Material to process:
-- pv_equiv track=rewrite | github.com/fxrcode/LeetPy | Leet/830_Positions_of_Large_Groups.py | largeGroupPositions
-- ===== SOURCE A (Python) =====
-- from typing import List
--
-- def largeGroupPositions(s: str) -> List[List[int]]:
--     def rle_groupby():
--         # Runtime: 39 ms, faster than 87.50% of Python3 online submissions for Positions of Large Groups.
--         l, r = 0, 0
--         res = []
--         while l < len(s):
--             while r < len(s) and s[l] == s[r]:
--                 r += 1
--             # r == len(s) or s[l] != s[r]:
--             if r - l >= 3:
--                 res.append([l, r - 1])
--             l = r
--         return res
--
--     return rle_groupby()
--
--     def os():
--         """
--         Runtime: 54 ms, faster than 45.09% of Python3 online submissions for Positions of Large Groups.
--
--         """
--         res = []
--         i = 0  # start of each group
--         for j in range(len(s)):
--             if j == len(s) - 1 or s[j] != s[j + 1]:
--                 # here, [i,j] repr a group
--                 if j - i + 1 >= 3:
--                     res.append([i, j])
--                 i = j + 1
--         return res
--
--     return os()
--
--     def fxr():
--         # Runtime: 82 ms, faster than 6.80% of Python3 online submissions for Positions of Large Groups.
--         pre, idx = "", 0
--         res = []
--         for i, c in enumerate(s + "*"):
--             if pre != c:
--                 if pre and i - idx >= 3:
--                     res.append([idx, i - 1])
--                 pre, idx = c, i
--         return res
--
--     return fxr()
-- ===== SOURCE B (Python) =====
-- from typing import List
--
-- def largeGroupPositions(s: str) -> List[List[int]]:
--     # Staged, index-based approach: first list every "cut" position where a new
--     # run begins (plus the two ends), then pair adjacent cuts and keep wide gaps.
--     n = len(s)
--     cuts = [0] + [j for j in range(1, n) if s[j] != s[j - 1]] + [n]
--     return [[a, b - 1] for a, b in zip(cuts, cuts[1:]) if b - a >= 3]
-- ===== Notes on version B (the rewrite author's own statement) =====
-- stated objective: alternative
-- what changed: Replaced A's nested two-pointer while-loops that emit results during the scan by a staged index computation: a comprehension lists every cut position where a new run begins (plus both ends), adjacent cuts are paired by zipping the cut list with its own tail, and a second comprehension keeps the pairs at least 3 apart.
import Mathlib
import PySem

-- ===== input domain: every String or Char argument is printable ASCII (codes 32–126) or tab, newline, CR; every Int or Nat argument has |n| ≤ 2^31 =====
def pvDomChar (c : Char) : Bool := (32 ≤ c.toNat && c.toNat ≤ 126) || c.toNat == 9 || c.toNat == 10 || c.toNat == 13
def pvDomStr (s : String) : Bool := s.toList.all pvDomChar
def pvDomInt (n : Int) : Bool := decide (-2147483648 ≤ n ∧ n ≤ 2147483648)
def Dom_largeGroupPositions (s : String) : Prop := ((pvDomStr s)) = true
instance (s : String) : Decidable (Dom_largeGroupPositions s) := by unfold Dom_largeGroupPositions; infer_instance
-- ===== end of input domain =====

-- B replaces A's nested two-pointer scan by a staged index computation: list the cut
-- positions where a new run begins, pair adjacent cuts by zipping the list with its
-- own tail, and keep the wide gaps (alternative decomposition, same cost).

-- ===== PORT A =====
-- inner `while r < len(s) and s[l] == s[r]: r += 1` (returns the final r)
def findR (cs : List Char) (l r : Nat) : Nat :=
  if h : r < cs.length ∧ cs.getD l default == cs.getD r default then
    findR cs l (r + 1)
  else r
termination_by cs.length - r
decreasing_by omega

-- termination fact for the outer loop: the inner loop strictly advances
theorem findR_ge (cs : List Char) (l : Nat) : ∀ r, r ≤ findR cs l r := by
  intro r
  induction hk : cs.length - r using Nat.strong_induction_on generalizing r with
  | _ k ih =>
    unfold findR
    split
    · rename_i h
      have := ih (cs.length - (r + 1)) (by omega) (r + 1) rfl
      omega
    · omega

theorem findR_gt (cs : List Char) (l : Nat) (h : l < cs.length) : l < findR cs l l := by
  rw [findR]
  rw [dif_pos ⟨h, beq_self_eq_true _⟩]
  have := findR_ge cs l (l + 1)
  omega

-- outer `while l < len(s)` loop of rle_groupby
def aLoop (cs : List Char) (l : Nat) : List (List Int) :=
  if _h : l < cs.length then
    (if findR cs l l - l ≥ 3 then [[(l : Int), (findR cs l l : Int) - 1]] else [])
      ++ aLoop cs (findR cs l l)
  else []
termination_by cs.length - l
decreasing_by
  have := findR_gt cs l _h
  omega

def largeGroupPositions (s : String) : List (List Int) := aLoop s.toList 0

-- ===== PORT B =====
-- the comprehension's condition `s[j] != s[j - 1]`
def bP (cs : List Char) (j : Nat) : Bool := cs.getD j default != cs.getD (j - 1) default

-- `cuts = [0] + [j for j in range(1, n) if s[j] != s[j - 1]] + [n]`
def bCuts (cs : List Char) : List Nat :=
  [0] ++ (List.range' 1 (cs.length - 1)).filter (bP cs) ++ [cs.length]

-- `[[a, b - 1] for a, b in zip(cuts, cuts[1:]) if b - a >= 3]`
def largeGroupPositions_alt (s : String) : List (List Int) :=
  ((bCuts s.toList).zip (bCuts s.toList).tail).filterMap (fun p =>
    if p.2 - p.1 ≥ 3 then some [(p.1 : Int), (p.2 : Int) - 1] else none)

-- ===== PRECONDITION & SPEC =====
def Spec_largeGroupPositions (s : String) (out : List (List Int)) : Prop := out = largeGroupPositions_alt s
instance (s : String) (out : List (List Int)) : Decidable (Spec_largeGroupPositions s out) := by unfold Spec_largeGroupPositions; infer_instance

-- ===== CLAIM (what is proved, stated in full; the proofs are below) =====
def Claim_equal_largeGroupPositions : Prop := ∀ (s : String), Dom_largeGroupPositions s → Spec_largeGroupPositions s (largeGroupPositions s)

Description of the task: What is wanted is a copy of every line in the listing that includes the word "Bool".

Result for this exercise:
def pvDomChar (c : Char) : Bool := (32 ≤ c.toNat && c.toNat ≤ 126) || c.toNat == 9 || c.toNat == 10 || c.toNat == 13
def pvDomStr (s : String) : Bool := s.toList.all pvDomChar
def pvDomInt (n : Int) : Bool := decide (-2147483648 ≤ n ∧ n ≤ 2147483648)
def bP (cs : List Char) (j : Nat) : Bool := cs.getD j default != cs.getD (j - 1) default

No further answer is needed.